Security and Meta Data Abuse
-
Adversaries are very powerful and have great reach. They can control ISPs, cloud providers, assign people to monitor suspects/victims over very long durations of time etc. They therefore can block certain users, observe traffic flow patterns from a user to the server, between servers and so on.
-
It is fairly easy to know that the victim / suspect is connected to such a server (Tor, Mix Net etc) as they are generally publicly known, basic traffic observation will reveal that. It is not trivial to track his activity and prove that he did something particular. That’s key.
-
A patient adversary can easily follow patterns in case of Onion Routing. Say Alice visits abcxyz.com everyday at 8 PM, an adversary can block all other users other than Alice.
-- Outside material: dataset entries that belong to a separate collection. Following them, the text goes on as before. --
theorem count_swaps_for_player_py_spec_aux :
    ∀ (player_notes : List (List (String × String))) (hand_map : List (String × String)),
    count_swaps_for_player_py player_notes hand_map
      = count_swaps_for_player_py_alt player_notes hand_map := by
  intro pn hm
  by_cases h1 : PySem.List.len pn ≤ 1
  · simp only [count_swaps_for_player_py, count_swaps_for_player_py_alt, if_pos h1]
  · simp only [count_swaps_for_player_py, count_swaps_for_player_py_alt, if_neg h1]
    generalize hpg : pn.map (fun note => (PySem.Dict.mk note).get? "pitch") = pitches
    have hFI : (pvFirstLoop pitches 0 PySem.Dict.empty).items
        = pvFirstItems pitches 0 ([] : List (Option String)) := by
      have h := pvFirstLoop_items pitches 0 PySem.Dict.empty
      simpa [PySem.Dict.empty, PySem.Dict.keys] using h
    have hU : pvUniqLoop pitches [] PySem.Set.empty
        = (pvFirstItems pitches 0 ([] : List (Option String))).map Prod.fst := by
      have h := pvUniqLoop_eq pitches []
      have h2 := pvFirstItems_fst pitches 0 ([] : List (Option String))
      simp only [List.nil_append] at h2
      exact h.trans h2
    have hofl : pvUniqLoop pitches [] PySem.Set.empty = PySem.Set.ofList pitches :=
      (pvUniqLoop_eq pitches []).trans (PySem.Set.ofList_eq_foldl pitches).symm
    have hnodup : ((pvFirstItems pitches 0 ([] : List (Option String))).map Prod.fst).Nodup := by
      rw [← hU, hofl]
      exact PySem.Set.nodup_ofList pitches
    have hsize : ((pvFirstLoop pitches 0 PySem.Dict.empty).size : Int)
        = PySem.List.len (pvUniqLoop pitches [] PySem.Set.empty) := by
      simp only [PySem.Dict.size, hFI, hU, PySem.List.len_eq, List.length_map]
    by_cases h2 : PySem.List.len (pvUniqLoop pitches [] PySem.Set.empty) ≤ 2
    · rw [hU] at h2
      rw [if_pos (by rw [hU]; exact h2), if_pos (by rw [hsize, hU]; exact h2)]
    · rw [if_neg (by rw [hU] at h2 ⊢; exact h2), if_neg (by rw [hsize, hU] at *; exact h2)]
      -- at least three distinct pitches: split off the first two items
      have hlen3 : 2 < (pvFirstItems pitches 0 ([] : List (Option String))).length := by
        rw [hU] at h2
        simp only [PySem.List.len_eq, List.length_map] at h2
        omega
      rcases hFIs : pvFirstItems pitches 0 ([] : List (Option String)) with _ | ⟨⟨u0, v0⟩, rest0⟩
      · rw [hFIs] at hlen3; simp at hlen3
      rcases rest0 with _ | ⟨⟨u1, v1⟩, t⟩
      · rw [hFIs] at hlen3; simp at hlen3
      have hne : u0 ≠ u1 := by
        rw [hFIs] at hnodup
        simp only [List.map_cons, List.nodup_cons, List.mem_cons] at hnodup
        exact fun he => hnodup.1 (Or.inl he)
      have h0 : pvScanNext u0 pitches 0 = some v0 :=
        (pvFirstItems_mem pitches 0 [] u0 v0 (by rw [hFIs]; exact List.mem_cons_self ..)).2
      have h1' : pvScanNext u1 pitches 0 = some v1 :=
        (pvFirstItems_mem pitches 0 [] u1 v1
          (by rw [hFIs]; exact List.mem_cons_of_mem _ (List.mem_cons_self ..))).2
      -- A's initial holding is [u0, u1]
      have hhold : PySem.Set.ofList (PySem.List.slice (pvUniqLoop pitches [] PySem.Set.empty)
          none (some 2)) = [u0, u1] := by
        rw [hU, hFIs]
        rw [PySem.List.slice_to _ (by norm_num)]
        simp only [List.map_cons]
        rw [show ((2 : Int).toNat) = 2 from rfl]
        simp [PySem.Set.ofList_eq_foldl, PySem.Set.add, PySem.Set.contains,
          List.take_succ_cons, hne, Ne.symm hne]
      -- B's initial dict is {u0: v0, u1: v1}
      have hdict0 : ((PySem.Dict.empty : PySem.Dict (Option String) Int).insert u0 v0).insert u1 v1
          = PySem.Dict.mk [(u0, v0), (u1, v1)] := by
        simp [PySem.Dict.insert, PySem.Dict.contains, PySem.Dict.empty, hne, Ne.symm hne]
      rw [hhold, hFI, hFIs]
      simp only [hdict0]
      rw [pvBuildNxt_zip (PySem.List.len pitches) pitches 0]
      have hv0 : v0 = pvValOf (PySem.List.len pitches) pitches 0 u0 := by
        simp [pvValOf, h0]
      have hv1 : v1 = pvValOf (PySem.List.len pitches) pitches 0 u1 := by
        simp [pvValOf, h1']
      rw [hv0, hv1]
      exact pvLoop_eq (PySem.List.len pitches) pitches 0 u0 u1 0 hne
        (by simp [PySem.List.len_eq])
He can then look for activity, he will notice that Alice’s network is active and the request flows through a particular chain. Since she’ll be the only person using the network it’s quite evident that she’s the one visiting the particular website.
-
An adversary can monitor the network and identify individuals by looking at request sizes. Say Alice, Bob and Charlie send a request to abcxyz.com or are engaged in a chat. Network traffic can be monitored at the entry and the last server. Alice sends abnormally large data compared to Bob and Charlie, so the adversary can find out the recipient of the request (abcxyz.com or chat server) from the last server in mix and correlate it with the sizes of the request sent by Alice, Bob and Charlie.
-
Mix nets make it harder to pin requests to a particular user but a patient adversary over many rounds can statistically correlate information to a user.
-
Adversaries can disconnect everyone except two parties and try figuring out if they are chatting or not by intercepting their traffic. If request request by Alice corresponds to a request to Bob, it isn’t far fetched to assume that they are chatting.
Scaling
Both these approaches are very scalable. A simple strategy would be to add more servers following the respective protocols and the clients are given an option to choose the chain of servers instead of using all of them (based on the load of each server). The client would then make appropriate requests with the given data. Say you are very paranoid in general and therefore choose a longer chain not limited by the boundaries of a single country. Since requests of a client does not have to go through all the servers, both these approaches are easily scalable. To the best of my knowledge and understanding both scale linearly.